There is a lot of water under the bridge since this issue has been opened. These concerns are true, but this project is no longer the place to get them addressed. They are, generally, concerns of the application, so we need to pick up these issues over at FamilySearch/gedcomx-rs and hash out many of them within our FamilySearch implementation teams.
The “QName role” in RelationshipReference is “denormalized” information, right? The role is defined in the Relationship, so storing it in the reference is redundant and opens the possibility of it not being in agreement with the relationship. If we are putting denormalized information in the RelationshipReference then we ought to be explicit about why we are doing it. Is it to help the client know which relationships to dereference? For example, suppose we want to identify all the children of a person, we would only need to dereference the RelationshipReferences where the role is “Parent”. Is this the reason for the role on the reference?

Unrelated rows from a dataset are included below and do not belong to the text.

-- pv_equiv track=rewrite | github.com/ivbachantcev/Roman | к 16.06/25_2609.py | check_div
-- ===== SOURCE A (Python) =====
-- def simple_numb(n):
--     for i in range(2, int(n**.5) + 1):
--         if n % i == 0:
--             return False
--     return True
--
-- def check_div(n):
--     for i in range(2, int(n**.5) + 1):
--         if n % i == 0:
--             if simple_numb(i):
--                 if i != n // i and simple_numb(n // i):
--                     if i % 10 == (n // i) % 10:
--                         return True
--                     else:
--                         return False
--                 else:
--                     return False
--             else:
--                 return False
--     return False
-- ===== SOURCE B (Python) =====
-- def check_div(n):
--     # Fully factor n by trial division, then check the factor multiset shape.
--     factors = []
--     m = n
--     i = 2
--     while i * i <= m:
--         if m % i == 0:
--             factors.append(i)
--             m //= i
--         else:
--             i += 1
--     if m > 1:
--         factors.append(m)
--     return len(factors) == 2 and factors[0] != factors[1] and factors[0] % 10 == factors[1] % 10
-- ===== Notes on version B (the rewrite author's own statement) =====
-- stated objective: alternative
-- what changed: A finds the smallest divisor and then re-tests the cofactor's primality with a separate trial-division helper; B runs one full trial-division factorization collecting all prime factors into a list and decides by the list's shape (length 2, distinct, same last digit).
import Mathlib
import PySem

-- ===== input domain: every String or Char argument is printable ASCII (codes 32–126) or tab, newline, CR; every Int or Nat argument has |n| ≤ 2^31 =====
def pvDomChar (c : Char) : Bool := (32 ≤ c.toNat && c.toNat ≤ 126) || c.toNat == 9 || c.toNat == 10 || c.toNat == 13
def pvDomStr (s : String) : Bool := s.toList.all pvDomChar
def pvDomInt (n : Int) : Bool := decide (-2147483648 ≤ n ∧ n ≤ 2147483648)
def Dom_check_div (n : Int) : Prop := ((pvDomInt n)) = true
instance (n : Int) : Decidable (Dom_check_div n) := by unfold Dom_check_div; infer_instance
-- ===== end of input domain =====

-- B replaces A's find-smallest-divisor-then-retest-cofactor nesting by one full trial-division
-- factorization followed by a shape check on the factor list (alternative decomposition, same cost).


-- ===== PORT A =====
-- int(n**.5) for nonnegative n: floor square root (exact on 0 ≤ n ≤ 2^31, where the float sqrt
-- rounds inside the unit gap); for negative n Python's n**.5 is complex and int() raises TypeError,
-- which Pre_check_div excludes.
def pySqrtFloor (n : Int) : Int := (Nat.sqrt n.toNat : Int)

If we are putting this kind of denormalized information on a person we need to be clear how we plan to keep everything self-consistent. My suggestion would be that we don’t allow Relationships to be created without two Persons and a “type”, and that these three pieces of information are immutable. (I know this flies in the face of Rontel’s opinions on the subject). This gets into all the life-cycle questions between Person and Relationship that need to be clearly defined and documented.
Though we have not yet been very explicit about this, I believe that the current state of the model implies the following:
• When a Relationship is created or deleted, the Person’s involved are “modified” with the addition/deletion of a “RelationshipReference”. While I personally agree with this, I believe it precludes the “git-like” editing model that John Sumsion et. al. are wanting, since their model requires a “directed-acyclic-graph”. It may be worth exploring their ideas some more before we shut the door on them, I don’t know. We would also need to explore what it would mean to the model if Persons didn’t have any explicit knowledge of the Relationships they participate in—or in other words, what if Persons were NOT modified when a Relationship is created that refers to them? • When an Event or Characteristic is added to, or removed from, a Relationship, the Persons involved are NOT modified. (This seems rather unfortunate, from my point of view, since someone “watching” a Person would probably consider a new “marriage date” to be the kind of thing they would like to be notified of. I believe this is one of the side-effects of having Relationships as entities and now opens up the need for users to explicitly “watch” Relationships as well as Persons. To me, it would seem much more simple and natural for a user to “watch” a Person and be notified of any change to any Relationship that the Person participates in.) • When a Person is deleted, the Relationships the Person is involved in are also deleted. • When a Person is merged with another Person, what happens to the Relationships? (Is the “uniqueness constraint” part of the model? If so, then some merging of Relationships would seem to be implied. If not, then systems are free to do this differently. Unfortunately, this becomes an impediment to interoperability since one system may allow multiple relationships of the same type between the same two people, and another may insist upon uniqueness. My opinion is that this is the type of thing that a well-defined model is supposed to guard against and ought to be clearly specified.)